On May 12, 9:52 am, Mo <maur...@moluv.com> wrote:
> Does that mean if @account has a whitelisted app, 5000 messages/day
> can be sent through that app, but each app user (say @user_of_account)
> only gets 250/day?
>
> If so, is the 100 DM/hour limit the same for both @account and
> @user_of_account, or is there a different hourly limit for @account?
>
> -Mo
>
> On May 12, 9:25 am, Abraham Williams <4bra...@gmail.com> wrote:
>
>
>
> > I read Doug's email as any account that is specifically whitelisted has 5k
> > DM and that DMs are not effected by IP whitelisting.
>
> > Abraham
>
> > On Wed, May 12, 2010 at 09:21, Mo <maur...@moluv.com> wrote:
> > > Hi Taylor,
>
> > > This is different than what Doug Williams stated in this post -
> > >http://bit.ly/cLVv1Q
>
> > > "Whitelisted users have a direct messaging limit of 5K messages per
> > > day."
>
> > > What I'm still not clear on, though, is how "user" is being defined.

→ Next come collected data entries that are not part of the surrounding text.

-- pv_equiv track=rewrite | github.com/miliar/Code_Jam_Webscraper | solutions_python/solutions_year16_round0_nr3/2455.py | getPossibleCoins
-- ===== SOURCE A (Python) =====
-- def getPossibleCoins(length):
-- 	coinList = []
-- 	coin = '1'
-- 	coinList.append(coin)
-- 	for i in range(length-2):
-- 		newList = []
-- 		for c in coinList:
-- 			newList.append(c + '0')
-- 			newList.append(c + '1')
-- 		coinList = newList
-- 	coinList = [x + '1' for x in coinList]
-- 	return coinList
-- ===== SOURCE B (Python) =====
-- def getPossibleCoins(length):
--     n = max(length - 2, 0)
--     top = 2 ** n
--     return ['1' + format(top + i, 'b')[1:] + '1' for i in range(top)]
-- ===== Notes on version B (the rewrite author's own statement) =====
-- stated objective: alternative
-- what changed: A grows the list of middle bit-strings by repeated doubling passes (append '0'/'1' to every prefix, length-2 times); B computes each string directly from its integer index i in range(2**max(length-2,0)), taking the binary digits of 2**n + i with the leading 1 dropped, which reproduces A's counting order exactly.
import Mathlib
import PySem

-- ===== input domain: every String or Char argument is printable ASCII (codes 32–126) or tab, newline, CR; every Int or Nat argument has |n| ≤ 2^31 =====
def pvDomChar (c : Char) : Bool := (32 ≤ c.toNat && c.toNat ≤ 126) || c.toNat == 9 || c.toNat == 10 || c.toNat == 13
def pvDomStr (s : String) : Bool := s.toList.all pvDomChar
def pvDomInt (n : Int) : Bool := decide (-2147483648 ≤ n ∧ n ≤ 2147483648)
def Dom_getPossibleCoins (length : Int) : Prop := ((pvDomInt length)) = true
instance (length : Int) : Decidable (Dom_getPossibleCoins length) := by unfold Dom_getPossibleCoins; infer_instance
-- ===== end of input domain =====

-- B replaces A's repeated list-doubling by computing each string directly from the binary
-- digits of its integer index (objective: alternative; same values, different algorithm).

-- ===== PORT A =====
def getPossibleCoins (length : Int) : List String :=
  ((PySem.List.pyRange 0 (length - 2) 1).foldl
      (fun coinList _ =>
        coinList.foldl (fun newList c => newList ++ [c ++ "0", c ++ "1"]) [])
      ["1"]).map (fun x => x ++ "1")

-- ===== PORT B =====
-- hand port of Python's format(m, 'b') (no PySem primitive): binary digits, MSB first.
-- Structural recursion on a fuel bound (= m itself); exact for m ≥ 1 — B only calls it
-- with m = top + i ≥ 1 (format(0,'b') = "0" is never reached).
def pvBinAux : Nat → Nat → List Char
  | 0, _ => []
  | fuel + 1, m =>
    if m = 0 then [] else pvBinAux fuel (m / 2) ++ [if m % 2 = 1 then '1' else '0']

def pvFormatBin (m : Int) : String := String.ofList (pvBinAux m.toNat m.toNat)

-- exponent: max (length-2) 0 ≥ 0, so `.toNat` is exact for Python's `**`
def getPossibleCoins_alt (length : Int) : List String :=
  (PySem.List.pyRange 0 ((2 : Int) ^ (max (length - 2) 0).toNat) 1).map (fun i =>
    "1" ++
      PySem.Str.slice (pvFormatBin ((2 : Int) ^ (max (length - 2) 0).toNat + i)) (some 1) none
      ++ "1")

-- ===== PRECONDITION & SPEC =====
def Spec_getPossibleCoins (length : Int) (out : List String) : Prop := out = getPossibleCoins_alt length
instance (length : Int) (out : List String) : Decidable (Spec_getPossibleCoins length out) := by unfold Spec_getPossibleCoins; infer_instance

-- ===== CLAIM (what is proved, stated in full; the proofs are below) =====
def Claim_equal_getPossibleCoins : Prop := ∀ (length : Int), Dom_getPossibleCoins length → Spec_getPossibleCoins length (getPossibleCoins length)

-- ===== LEMMAS AND PROOFS =====

-- one doubling pass of A's loop
def pvStep (l : List String) : List String :=
  l.foldl (fun newList c => newList ++ [c ++ "0", c ++ "1"]) []

-- the n binary digits of i, most significant first
def pvBits : Nat → Nat → List Char
  | 0, _ => []
  | n + 1, i => pvBits n (i / 2) ++ [if i % 2 = 1 then '1' else '0']

theorem pvStep_eq_flatMap (l : List String) :
    pvStep l = l.flatMap (fun c => [c ++ "0", c ++ "1"]) := by
  simpa [pvStep] using PySem.List.foldl_append_eq_flatMap (fun c => [c ++ "0", c ++ "1"]) l []

theorem pvFoldl_const {α : Type} (r : List Int) (init : α) (f : α → α) :
    r.foldl (fun a _ => f a) init = f^[r.length] init := by
  induction r generalizing init with
  | nil => rfl
  | cons x xs ih => simp [List.foldl_cons, ih, Function.iterate_succ_apply]

theorem pvRange_two_mul (m : Nat) :
    List.range (2 * m) = (List.range m).flatMap (fun j => [2 * j, 2 * j + 1]) := by
  induction m with
  | zero => rfl
  | succ m ih =>
    have h : 2 * (m + 1) = (2 * m + 1) + 1 := by omega
    rw [h, List.range_succ, List.range_succ, ih, List.range_succ]
    simp

theorem pvStep_iterate (n : Nat) :
    pvStep^[n] ["1"] =
      (List.range (2 ^ n)).map (fun i => String.ofList ('1' :: pvBits n i)) := by
  induction n with
  | zero => rfl
  | succ n ih =>
    rw [Function.iterate_succ_apply', ih, pvStep_eq_flatMap]
    have h2 : 2 ^ (n + 1) = 2 * 2 ^ n := by ring
    rw [h2, pvRange_two_mul, List.flatMap_map, List.map_flatMap]
    congr 1
    funext j
    have hd0 : (2 * j) / 2 = j := by omega
    have hm0 : (2 * j) % 2 = 0 := by omega
    have hd1 : (2 * j + 1) / 2 = j := by omega
    have hm1 : (2 * j + 1) % 2 = 1 := by omega
    simp only [pvBits, hd0, hm0, hd1, hm1, List.map_cons, List.map_nil]
    norm_num
    constructor <;>
      (apply String.toList_inj.mp
       simp [show ("0" : String).toList = ['0'] from rfl,
         show ("1" : String).toList = ['1'] from rfl])

-- A as a closed map over the index range
theorem pvA_char (length : Int) :
    getPossibleCoins length =
      (List.range (2 ^ (length - 2).toNat)).map
        (fun i => String.ofList ('1' :: (pvBits (length - 2).toNat i ++ ['1']))) := by
  unfold getPossibleCoins
  have hbody :
      (fun (coinList : List String) (_ : Int) =>
        coinList.foldl (fun newList c => newList ++ [c ++ "0", c ++ "1"]) [])
      = fun coinList _ => pvStep coinList := rfl
  rw [hbody]
  have hfold :
      (PySem.List.pyRange 0 (length - 2) 1).foldl (fun coinList _ => pvStep coinList) ["1"]
      = pvStep^[(length - 2).toNat] ["1"] := by
    rcases le_or_gt (length - 2) 0 with h | h
    · have hr : PySem.List.pyRange 0 (length - 2) 1 = [] := by
        simp [PySem.List.pyRange]; omega
      have hn : (length - 2).toNat = 0 := by omega
      rw [hr, hn]; rfl
    · obtain ⟨n, hn⟩ : ∃ n : Nat, length - 2 = (n : Int) := ⟨(length - 2).toNat, by omega⟩
      rw [hn, PySem.List.pyRange_zero_natCast, pvFoldl_const _ _ pvStep]
      simp
  rw [hfold, pvStep_iterate, List.map_map]
  apply List.map_congr_left
  intro i _
  apply String.toList_inj.mp
  simp [Function.comp, show ("1" : String).toList = ['1'] from rfl]

theorem pvBinAux_zero (fuel : Nat) : pvBinAux fuel 0 = [] := by
  cases fuel <;> rfl

theorem pvBinAux_pow_add (n : Nat) :
    ∀ (i fuel : Nat), i < 2 ^ n → 2 ^ n + i ≤ fuel →
      pvBinAux fuel (2 ^ n + i) = '1' :: pvBits n i := by
  induction n with
  | zero =>
    intro i fuel hi hf
    interval_cases i
    obtain ⟨f, rfl⟩ : ∃ f, fuel = f + 1 := ⟨fuel - 1, by omega⟩
    simp [pvBinAux, pvBinAux_zero, pvBits]
  | succ n ih =>
    intro i fuel hi hf
    obtain ⟨f, rfl⟩ : ∃ f, fuel = f + 1 := ⟨fuel - 1, by omega⟩
    have hne : 2 ^ (n + 1) + i ≠ 0 := by positivity
    have hdiv : (2 ^ (n + 1) + i) / 2 = 2 ^ n + i / 2 := by omega
    have hmod : (2 ^ (n + 1) + i) % 2 = i % 2 := by omega
    rw [pvBinAux, if_neg hne, hdiv, hmod,
      ih (i / 2) f (by omega) (by omega), pvBits]
    rfl

-- B as the same closed map
theorem pvB_char (length : Int) :
    getPossibleCoins_alt length =
      (List.range (2 ^ (length - 2).toNat)).map
        (fun i => String.ofList ('1' :: (pvBits (length - 2).toNat i ++ ['1']))) := by
  unfold getPossibleCoins_alt
  have hmax : max (length - 2) 0 = (((length - 2).toNat : Nat) : Int) := by omega
  rw [hmax]
  have hpow : ((2 : Int) ^ ((((length - 2).toNat : Nat) : Int)).toNat)
      = ((2 ^ (length - 2).toNat : Nat) : Int) := by
    rw [Int.toNat_natCast]; push_cast; ring
  rw [hpow, PySem.List.pyRange_zero_natCast, List.map_map]
  apply List.map_congr_left
  intro j hmem
  have hj : j < 2 ^ (length - 2).toNat := List.mem_range.mp hmem
  simp only [Function.comp_apply]
  have ht : ((((2 ^ (length - 2).toNat : Nat) : Int)) + (j : Nat)).toNat
      = 2 ^ (length - 2).toNat + j := by omega
  rw [pvFormatBin, ht, pvBinAux_pow_add _ j _ hj (le_refl _)]
  apply String.toList_inj.mp
  simp only [String.toList_append, PySem.Str.toList_slice, PySem.Chars.slice_eq_listSlice]
  rw [PySem.List.slice_from _ (by norm_num : (0 : Int) ≤ 1)]
  simp [show ("1" : String).toList = ['1'] from rfl]

-- ===== VERDICT (by name: the statement is the Claim_ definition above) =====
theorem getPossibleCoins_spec : Claim_equal_getPossibleCoins := by
  intro length _
  unfold Spec_getPossibleCoins
  rw [pvA_char, pvB_char]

> > > Is the user the app owner or the someone using the app?  Also, is 5K
> > > DMs a day stated by Doug correct or is it 250 DMs?
>
> > > Apparently Alex and I posted essentially the same request 5 minutes
> > > apart.  Answering to either this message or to my other post would be
> > > much appreciated.
>
> > > -Mo
> > >http://www.pay4tweet.com
>
> > > On May 12, 8:39 am, Taylor Singletary <taylorsinglet...@twitter.com>
> > > wrote:
> > > > Hi Alex,
>
> > > > Whitelisting only effects API call rate limiting -- so the answer to 
> > > > your
> > > > question is "no."
>
> > > > T
>
> > > > On Wed, May 12, 2010 at 8:35 AM, alex urdea <alex.urdea.fi...@gmail.com
> > > >wrote:
>
> > > > > Thanks for your answer.
>
> > > > > One more: is the 250 MD limit increased if the application is
> > > whitelisted?
> > > > > Or does the whitelist concernt the rates only? Thanks
>
> > > > > On Wed, May 12, 2010 at 5:15 PM, Taylor Singletary <
> > > > > taylorsinglet...@twitter.com> wrote:
>
> > > > >> Rate limits and limits on particular actions are different. We could
> > > do
> > > > >> better in providing a X-FeatureRateLimit header on tweets and DMs and
> > > the
> > > > >> such that have their own issuance limit -- but I can imagine 
> > > > >> potential
> > > > >> performance issues with that.
>
> > > > >> Rate limits provide a ceiling on the amount of API calls you can 
> > > > >> make.
> > > > >> Their main purpose is to keep the entire platform running smoothly 
> > > > >> and
> > > to
> > > > >> not allow any one application to spoil the resource pool for its
> > > peers.
>
> > > > >> Twitter, aside from the API itself, has limits on how many status
> > > updates
> > > > >> and DMs can be sent -- the API just respects the rules of Twitter
> > > here. If
> > > > >> you're concerned you might be hitting the upper limit, for now the
> > > best
> > > > >> thing to do would be to implement a counter in your application and
> > > queue
> > > > >> updates when your counter is full.
>
> > > > >> A user may issue 1000 tweets per day and 250 DMs.
>
> > > > >> Taylor Singletary
> > > > >> Developer Advocate, Twitter
> > > > >>http://twitter.com/episod
>
> > > > >> On Wed, May 12, 2010 at 4:47 AM, alex <alex.urdea.fi...@gmail.com>
> > > wrote:
>
> > > > >>> I'm confused:
> > > > >>> - here it says that there's a limit on direct messages
>
> > > > >>>      URL:http://help.twitter.com/entries/15364
>
> > > > >>> In the documentation page for this method you have : "API rate
> > > limited
> > > > >>> false":
>
> > > > >>>      URL:
> > > > >>>http://apiwiki.twitter.com/Twitter-REST-API-Method%3A-direct_messages
> > > > >>>  new
>
> > > > >>> Here it says that "API methods that use HTTP POST to submit data to
> > > > >>> Twitter, such as statuses/update do not affect rate limits". I guess
> > > > >>> that this is a POST method that submits data and is not subject to
> > > > >>> limits?
>
> > > > >>>      URL:http://apiwiki.twitter.com/Rate-limiting
>
> > > > >>> Which one is true?
>
> > > > >>> Thank you!
>
> > --
> > Abraham Williams | Developer for hire |http://abrah.am
> > @abraham |http://projects.abrah.am|http://blog.abrah.am
> > This email is: [ ] shareable [x] ask first [ ] private.